1. A rotor for a motor, the rotor comprising: a main body being a cylinder and comprising: a plurality of first holes formed through the main body and annularly arranged apart from each other, an axis of each one of the first holes being parallel with a rotating axis of the main body; each one of the first holes integrally formed and extending in a bending shape, and comprising: two arm portions;a bent corner portion between the two arm portions and closer to the rotating axis of the main body than the two arm portions;an air interval in the bent corner portion; anda plurality of magnet assemblies mounted through the first holes respectively, each one of the magnet assemblies comprising: two magnets mounted in the corresponding first hole, spaced apart by the bent corner portion of the corresponding first hole, and forming an angle between the two magnets; the angle between the two magnets being equal to an angle of the bent corner portion of the first hole.
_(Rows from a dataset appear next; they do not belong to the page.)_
-- pv_equiv track=rewrite | github.com/UserNombre/OStealth | dashboard/p0f.log/app.py | parse_p0f_log
-- ===== SOURCE A (Python) =====
-- def parse_p0f_log(text):
--     sessions = []
--     current = {}
--
--     for line in text.splitlines():
--         line = line.strip()
--         if not line:
--             continue
--
--         if line.startswith("-[") and line.endswith("]-"):
--             if current:
--                 sessions.append(current)
--             current = {"header": line}
--
--         elif "=" in line:
--             key, val = line.split("=", 1)
--             current[key.strip()] = val.strip()
--
--     if current:
--         sessions.append(current)
--
--     return sessions
-- ===== SOURCE B (Python) =====
-- def parse_p0f_log(text):
--     lines = [s for s in (l.strip() for l in text.splitlines()) if s]
--
--     def is_header(l):
--         return l.startswith("-[") and l.endswith("]-")
--
--     # pass 1: group lines into segments, a new segment starts at each header
--     segments = []
--     seg = []
--     for l in lines:
--         if is_header(l):
--             segments.append(seg)
--             seg = [l]
--         else:
--             seg.append(l)
--     segments.append(seg)
--
--     # pass 2: turn each segment into a dict; keep only non-empty dicts
--     result = []
--     for seg in segments:
--         d = {}
--         if seg and is_header(seg[0]):
--             d["header"] = seg[0]
--             body = seg[1:]
--         else:
--             body = seg
--         for l in body:
--             if "=" in l:
--                 k, v = l.split("=", 1)
--                 d[k.strip()] = v.strip()
--         if d:
--             result.append(d)
--     return result
-- ===== Notes on version B (the rewrite author's own statement) =====
-- stated objective: alternative
-- what changed: Replaced A's single interleaved state-machine loop (mutating a current dict and flushing it at each header and at the end) with a group-then-transform decomposition: one pass splits the cleaned lines into segments at header lines, a second pass maps each segment to its dict and keeps the non-empty ones.
import Mathlib
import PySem

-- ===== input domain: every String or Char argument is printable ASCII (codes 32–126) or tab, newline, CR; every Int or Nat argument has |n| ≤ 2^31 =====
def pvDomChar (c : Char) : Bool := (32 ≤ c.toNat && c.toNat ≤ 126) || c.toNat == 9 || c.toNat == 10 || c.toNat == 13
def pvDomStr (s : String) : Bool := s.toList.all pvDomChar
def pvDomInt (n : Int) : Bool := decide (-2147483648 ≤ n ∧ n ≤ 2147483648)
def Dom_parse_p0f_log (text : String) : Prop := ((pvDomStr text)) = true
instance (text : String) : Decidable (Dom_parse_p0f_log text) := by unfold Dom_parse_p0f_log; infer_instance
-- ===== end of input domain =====

-- B replaces A's interleaved state-machine loop by a group-into-segments pass followed by a
-- segment-to-dict pass (alternative decomposition, same cost); return values proved equal.

-- ===== PORT A =====
-- line.startswith("-[") and line.endswith("]-")
def pvIsHeader (l : String) : Bool :=
  PySem.Str.startswith l "-[" && PySem.Str.endswith l "]-"

-- the 'elif "=" in line: key, val = line.split("=", 1); current[key.strip()] = val.strip()' step
-- (shared by both ports; if "=" is absent the line is ignored)
def pvExtend (d : PySem.Dict String String) (line : String) : PySem.Dict String String :=
  if PySem.Str.isIn "=" line then
    match PySem.Str.splitMax? line "=" 1 with
    | some (key :: val :: _) => d.insert (PySem.Str.strip key) (PySem.Str.strip val)
    | _ => d
  else d

-- A's for-loop over text.splitlines() with state (sessions, current); the trailing
-- 'if current: sessions.append(current)' is the base case
def pvLoopA : List String → List (List (String × String)) → PySem.Dict String String →
    List (List (String × String))
  | [], sessions, current => if current.items ≠ [] then sessions ++ [current.items] else sessions
  | raw :: rest, sessions, current =>
    let line := PySem.Str.strip raw
    if line = "" then pvLoopA rest sessions current
    else if pvIsHeader line then
      pvLoopA rest (if current.items ≠ [] then sessions ++ [current.items] else sessions)
        (PySem.Dict.mk [("header", line)])
    else
      pvLoopA rest sessions (pvExtend current line)

def parse_p0f_log (text : String) : List (List (String × String)) :=
  pvLoopA (PySem.Str.splitlines text) [] (PySem.Dict.mk [])

-- ===== PORT B =====
-- pass 1 of Source B: split the cleaned lines into segments, new segment at each header
def pvSegment : List String → List String → List (List String)
  | [], seg => [seg]
  | l :: rest, seg =>
    if pvIsHeader l then seg :: pvSegment rest [l] else pvSegment rest (seg ++ [l])

-- pass 2 of Source B: one segment to its dict
def pvSegDict : List String → PySem.Dict String String
  | [] => PySem.Dict.mk []
  | h :: t =>
    if pvIsHeader h then t.foldl pvExtend (PySem.Dict.mk [("header", h)])
    else (h :: t).foldl pvExtend (PySem.Dict.mk [])

def parse_p0f_log_alt (text : String) : List (List (String × String)) :=
  let lines := ((PySem.Str.splitlines text).map PySem.Str.strip).filter (· ≠ "")
  let segments := pvSegment lines []
  (((segments.map pvSegDict).filter (fun d => d.items ≠ [])).map PySem.Dict.items)

-- ===== PRECONDITION & SPEC =====
def Spec_parse_p0f_log (text : String) (out : List (List (String × String))) : Prop := out = parse_p0f_log_alt text
instance (text : String) (out : List (List (String × String))) : Decidable (Spec_parse_p0f_log text out) := by unfold Spec_parse_p0f_log; infer_instance

-- ===== CLAIM (what is proved, stated in full; the proofs are below) =====
def Claim_equal_parse_p0f_log : Prop := ∀ (text : String), Dom_parse_p0f_log text → Spec_parse_p0f_log text (parse_p0f_log text)

-- ===== LEMMAS AND PROOFS =====

-- common reference function: processes the cleaned lines with the current dict as state,
-- returning only the sessions the remaining lines contribute
def pvRun : List String → PySem.Dict String String → List (List (String × String))
  | [], d => if d.items ≠ [] then [d.items] else []
  | l :: r, d =>
    if pvIsHeader l then
      (if d.items ≠ [] then [d.items] else []) ++ pvRun r (PySem.Dict.mk [("header", l)])
    else pvRun r (pvExtend d l)

theorem pvLoopA_eq_run (raws : List String) :
    ∀ (sessions : List (List (String × String))) (d : PySem.Dict String String),
    pvLoopA raws sessions d =
      sessions ++ pvRun (((raws.map PySem.Str.strip).filter (· ≠ ""))) d := by
  induction raws with
  | nil => intro sessions d; simp [pvLoopA, pvRun]; split <;> simp
  | cons raw rest ih =>
    intro sessions d
    by_cases h0 : PySem.Str.strip raw = ""
    · simp [pvLoopA, h0, ih]
    · by_cases hh : pvIsHeader (PySem.Str.strip raw) = true
      · simp only [pvLoopA, List.map_cons, List.filter_cons]
        rw [if_neg h0, if_pos hh, ih]
        by_cases hd : d.items = [] <;> simp [h0, hh, pvRun, hd, List.append_assoc]
      · simp only [Bool.not_eq_true] at hh
        simp [pvLoopA, h0, hh, ih, pvRun]

theorem pvSegDict_append (seg : List String) (l : String) (hl : pvIsHeader l = false) :
    pvSegDict (seg ++ [l]) = pvExtend (pvSegDict seg) l := by
  cases seg with
  | nil => simp [pvSegDict, hl]
  | cons h t =>
    simp only [List.cons_append, pvSegDict]
    split <;> simp [List.foldl_append]

theorem pvSegment_eq_run (lines : List String) :
    ∀ (seg : List String),
    ((((pvSegment lines seg).map pvSegDict).filter (fun d => d.items ≠ [])).map PySem.Dict.items)
      = pvRun lines (pvSegDict seg) := by
  induction lines with
  | nil =>
    intro seg
    simp only [pvSegment, pvRun, List.map_cons, List.map_nil, List.filter]
    split <;> simp_all
  | cons l rest ih =>
    intro seg
    by_cases hh : pvIsHeader l = true
    · have hseed : pvSegDict [l] = PySem.Dict.mk [("header", l)] := by
        simp [pvSegDict, hh, List.foldl]
      simp only [pvSegment, pvRun, hh]
      rw [← hseed, ← ih [l]]
      by_cases hd : (pvSegDict seg).items = [] <;> simp [hd]
    · simp only [Bool.not_eq_true] at hh
      simp only [pvSegment, pvRun, hh, Bool.false_eq_true, if_false]
      rw [ih, pvSegDict_append seg l hh]

-- ===== VERDICT (by name: the statement is the Claim_ definition above) =====
theorem parse_p0f_log_spec : Claim_equal_parse_p0f_log := by
  intro text _
  unfold Spec_parse_p0f_log parse_p0f_log parse_p0f_log_alt
  rw [pvLoopA_eq_run, pvSegment_eq_run]
  simp [pvSegDict]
2. The rotor as claimed in claim 1, wherein each one of the first holes comprises: a protrusion formed on an inner wall of the first hole at the bent corner portion of the first hole; the protrusion abutting and spacing the two magnets, and thereby the air interval is between the two magnets and the protrusion.

3. The rotor as claimed in claim 1, wherein each one of the first holes comprises: two air gaps respectively formed between in an inner wall of the first hole and two ends of the corresponding magnet assembly.

4. The rotor as claimed in claim 2, wherein each one of the first holes comprises: two air gaps respectively formed between in the inner wall of the first hole and two ends of the corresponding magnet assembly.

5. The rotor as claimed in claim 1, wherein an angle of the bent corner portion of each one of the first holes is from 117 to 123 degrees.

6. The rotor as claimed in claim 4, wherein an angle of the bent corner portion of each one of the first holes is from 117 to 123 degrees.

7. The rotor as claimed in claim 5, wherein the angle of the bent corner portion of each one of the first holes is 120 degrees.

8. The rotor as claimed in claim 6, wherein the angle of the bent corner portion of each one of the first holes is 120 degrees.

9. The rotor as claimed in claim 1, wherein each one of the magnets of the magnet assemblies is a rectangular block.

10. The rotor as claimed in claim 8, wherein each one of the magnets of the magnet assemblies is a rectangular block.

11. The rotor as claimed in claim 1, wherein the main body further comprises: a plurality of second holes formed through the main body and arranged closer to the rotating axis of the main body than the first holes; an axis of each one of the second holes being parallel with the rotating axis of the main body.

12. The rotor as claimed in claim 10, wherein the main body further comprises: a plurality of second holes formed through the main body and arranged closer to the rotating axis of the main body than the first holes; an axis of each one of the second holes being parallel with the rotating axis of the main body.